• _Task instructions_
In the listing below, locate the line that contains "instance (result_data : List (List (String × String))) (out" and the line that contains "-- ===== CLAIM". Restate word for word those two lines and every line between them, and nothing else.

• _Data_

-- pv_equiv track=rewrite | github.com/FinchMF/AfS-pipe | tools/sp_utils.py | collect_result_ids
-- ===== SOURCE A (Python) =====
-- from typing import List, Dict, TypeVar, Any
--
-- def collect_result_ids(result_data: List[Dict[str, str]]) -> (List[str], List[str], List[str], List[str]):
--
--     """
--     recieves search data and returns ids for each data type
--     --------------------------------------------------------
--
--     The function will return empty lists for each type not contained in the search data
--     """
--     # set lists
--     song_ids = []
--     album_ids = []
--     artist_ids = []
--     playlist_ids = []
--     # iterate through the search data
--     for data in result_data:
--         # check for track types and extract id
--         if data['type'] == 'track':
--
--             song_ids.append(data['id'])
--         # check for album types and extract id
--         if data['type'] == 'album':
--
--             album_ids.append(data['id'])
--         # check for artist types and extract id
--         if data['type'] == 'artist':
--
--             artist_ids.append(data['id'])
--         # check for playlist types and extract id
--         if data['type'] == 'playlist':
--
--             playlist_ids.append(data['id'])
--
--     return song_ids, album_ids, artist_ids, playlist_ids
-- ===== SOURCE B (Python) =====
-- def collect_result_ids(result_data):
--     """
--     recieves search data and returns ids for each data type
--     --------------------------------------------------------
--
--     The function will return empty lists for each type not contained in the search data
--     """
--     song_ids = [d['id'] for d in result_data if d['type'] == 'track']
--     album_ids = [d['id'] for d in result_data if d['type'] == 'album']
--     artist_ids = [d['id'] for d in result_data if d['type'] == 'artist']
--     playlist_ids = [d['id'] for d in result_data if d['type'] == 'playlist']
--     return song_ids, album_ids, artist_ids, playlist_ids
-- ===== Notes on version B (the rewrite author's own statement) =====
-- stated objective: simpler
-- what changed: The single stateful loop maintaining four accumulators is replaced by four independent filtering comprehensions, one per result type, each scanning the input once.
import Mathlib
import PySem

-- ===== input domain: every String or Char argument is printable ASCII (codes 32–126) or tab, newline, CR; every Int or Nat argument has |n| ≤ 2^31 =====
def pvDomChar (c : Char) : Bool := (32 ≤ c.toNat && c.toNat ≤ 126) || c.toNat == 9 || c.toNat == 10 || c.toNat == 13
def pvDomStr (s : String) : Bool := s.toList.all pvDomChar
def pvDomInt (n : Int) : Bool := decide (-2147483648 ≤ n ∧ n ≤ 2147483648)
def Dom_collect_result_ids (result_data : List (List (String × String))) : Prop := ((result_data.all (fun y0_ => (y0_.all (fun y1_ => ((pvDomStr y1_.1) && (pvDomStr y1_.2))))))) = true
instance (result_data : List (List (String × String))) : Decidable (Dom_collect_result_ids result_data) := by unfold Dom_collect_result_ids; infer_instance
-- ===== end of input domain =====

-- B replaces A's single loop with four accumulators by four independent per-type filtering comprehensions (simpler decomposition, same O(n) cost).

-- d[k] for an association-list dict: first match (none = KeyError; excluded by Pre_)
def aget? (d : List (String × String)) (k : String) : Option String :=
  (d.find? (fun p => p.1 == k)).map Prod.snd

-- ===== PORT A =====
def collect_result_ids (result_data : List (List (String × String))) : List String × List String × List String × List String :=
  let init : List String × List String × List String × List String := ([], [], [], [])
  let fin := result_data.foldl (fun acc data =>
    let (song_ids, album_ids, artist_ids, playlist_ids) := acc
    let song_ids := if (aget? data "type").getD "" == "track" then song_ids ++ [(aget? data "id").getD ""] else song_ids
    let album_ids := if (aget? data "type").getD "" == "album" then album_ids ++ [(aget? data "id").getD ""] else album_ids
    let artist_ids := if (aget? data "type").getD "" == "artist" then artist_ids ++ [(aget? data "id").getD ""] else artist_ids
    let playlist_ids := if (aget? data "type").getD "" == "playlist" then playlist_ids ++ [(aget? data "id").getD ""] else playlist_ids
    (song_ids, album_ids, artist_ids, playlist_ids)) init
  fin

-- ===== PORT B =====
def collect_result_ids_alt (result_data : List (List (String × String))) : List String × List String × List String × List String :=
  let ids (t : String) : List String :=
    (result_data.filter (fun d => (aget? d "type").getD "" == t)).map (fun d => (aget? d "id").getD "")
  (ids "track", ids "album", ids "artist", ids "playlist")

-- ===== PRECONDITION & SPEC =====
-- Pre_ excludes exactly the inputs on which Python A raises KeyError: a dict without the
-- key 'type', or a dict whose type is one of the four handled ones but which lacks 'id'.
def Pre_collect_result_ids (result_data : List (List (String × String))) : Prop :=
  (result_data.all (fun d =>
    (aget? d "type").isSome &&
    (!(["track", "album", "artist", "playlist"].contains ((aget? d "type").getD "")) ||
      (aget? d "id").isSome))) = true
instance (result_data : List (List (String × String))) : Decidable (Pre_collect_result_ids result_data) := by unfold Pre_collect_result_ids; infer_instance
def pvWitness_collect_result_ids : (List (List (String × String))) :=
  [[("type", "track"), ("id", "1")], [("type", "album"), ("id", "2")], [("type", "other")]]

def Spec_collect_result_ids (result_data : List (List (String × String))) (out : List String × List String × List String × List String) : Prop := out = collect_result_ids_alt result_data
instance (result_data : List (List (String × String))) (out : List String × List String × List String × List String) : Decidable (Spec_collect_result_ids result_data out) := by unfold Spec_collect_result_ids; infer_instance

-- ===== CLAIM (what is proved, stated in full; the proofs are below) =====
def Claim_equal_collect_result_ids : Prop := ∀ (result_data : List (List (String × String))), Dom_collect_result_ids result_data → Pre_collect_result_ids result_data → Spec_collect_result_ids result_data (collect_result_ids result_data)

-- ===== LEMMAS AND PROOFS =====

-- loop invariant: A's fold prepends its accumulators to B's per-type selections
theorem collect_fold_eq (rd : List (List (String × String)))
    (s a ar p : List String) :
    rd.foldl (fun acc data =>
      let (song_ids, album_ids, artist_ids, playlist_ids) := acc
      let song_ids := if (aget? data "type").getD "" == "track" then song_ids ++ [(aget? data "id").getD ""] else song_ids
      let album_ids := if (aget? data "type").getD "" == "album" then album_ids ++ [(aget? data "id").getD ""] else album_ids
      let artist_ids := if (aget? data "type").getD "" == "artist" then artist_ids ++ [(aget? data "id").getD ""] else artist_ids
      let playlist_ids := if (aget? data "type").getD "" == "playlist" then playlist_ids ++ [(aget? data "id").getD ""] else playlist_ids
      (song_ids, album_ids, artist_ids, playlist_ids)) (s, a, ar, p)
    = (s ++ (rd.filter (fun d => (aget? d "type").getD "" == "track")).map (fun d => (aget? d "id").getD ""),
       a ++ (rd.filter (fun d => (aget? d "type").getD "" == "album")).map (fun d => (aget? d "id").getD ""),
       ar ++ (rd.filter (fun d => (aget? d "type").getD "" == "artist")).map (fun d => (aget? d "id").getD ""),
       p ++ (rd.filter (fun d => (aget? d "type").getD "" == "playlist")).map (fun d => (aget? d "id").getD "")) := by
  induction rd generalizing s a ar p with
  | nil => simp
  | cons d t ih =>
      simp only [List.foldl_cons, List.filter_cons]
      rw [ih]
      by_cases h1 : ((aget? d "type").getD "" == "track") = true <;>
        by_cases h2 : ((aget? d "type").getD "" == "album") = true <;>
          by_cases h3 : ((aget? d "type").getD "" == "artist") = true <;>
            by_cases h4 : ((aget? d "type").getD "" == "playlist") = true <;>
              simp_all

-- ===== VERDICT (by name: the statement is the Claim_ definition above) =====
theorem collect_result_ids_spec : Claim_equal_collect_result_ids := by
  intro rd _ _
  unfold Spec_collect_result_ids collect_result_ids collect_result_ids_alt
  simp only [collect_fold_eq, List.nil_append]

• _Expected output_
instance (result_data : List (List (String × String))) (out : List String × List String × List String × List String) : Decidable (Spec_collect_result_ids result_data out) := by unfold Spec_collect_result_ids; infer_instance

-- ===== CLAIM (what is proved, stated in full; the proofs are below) =====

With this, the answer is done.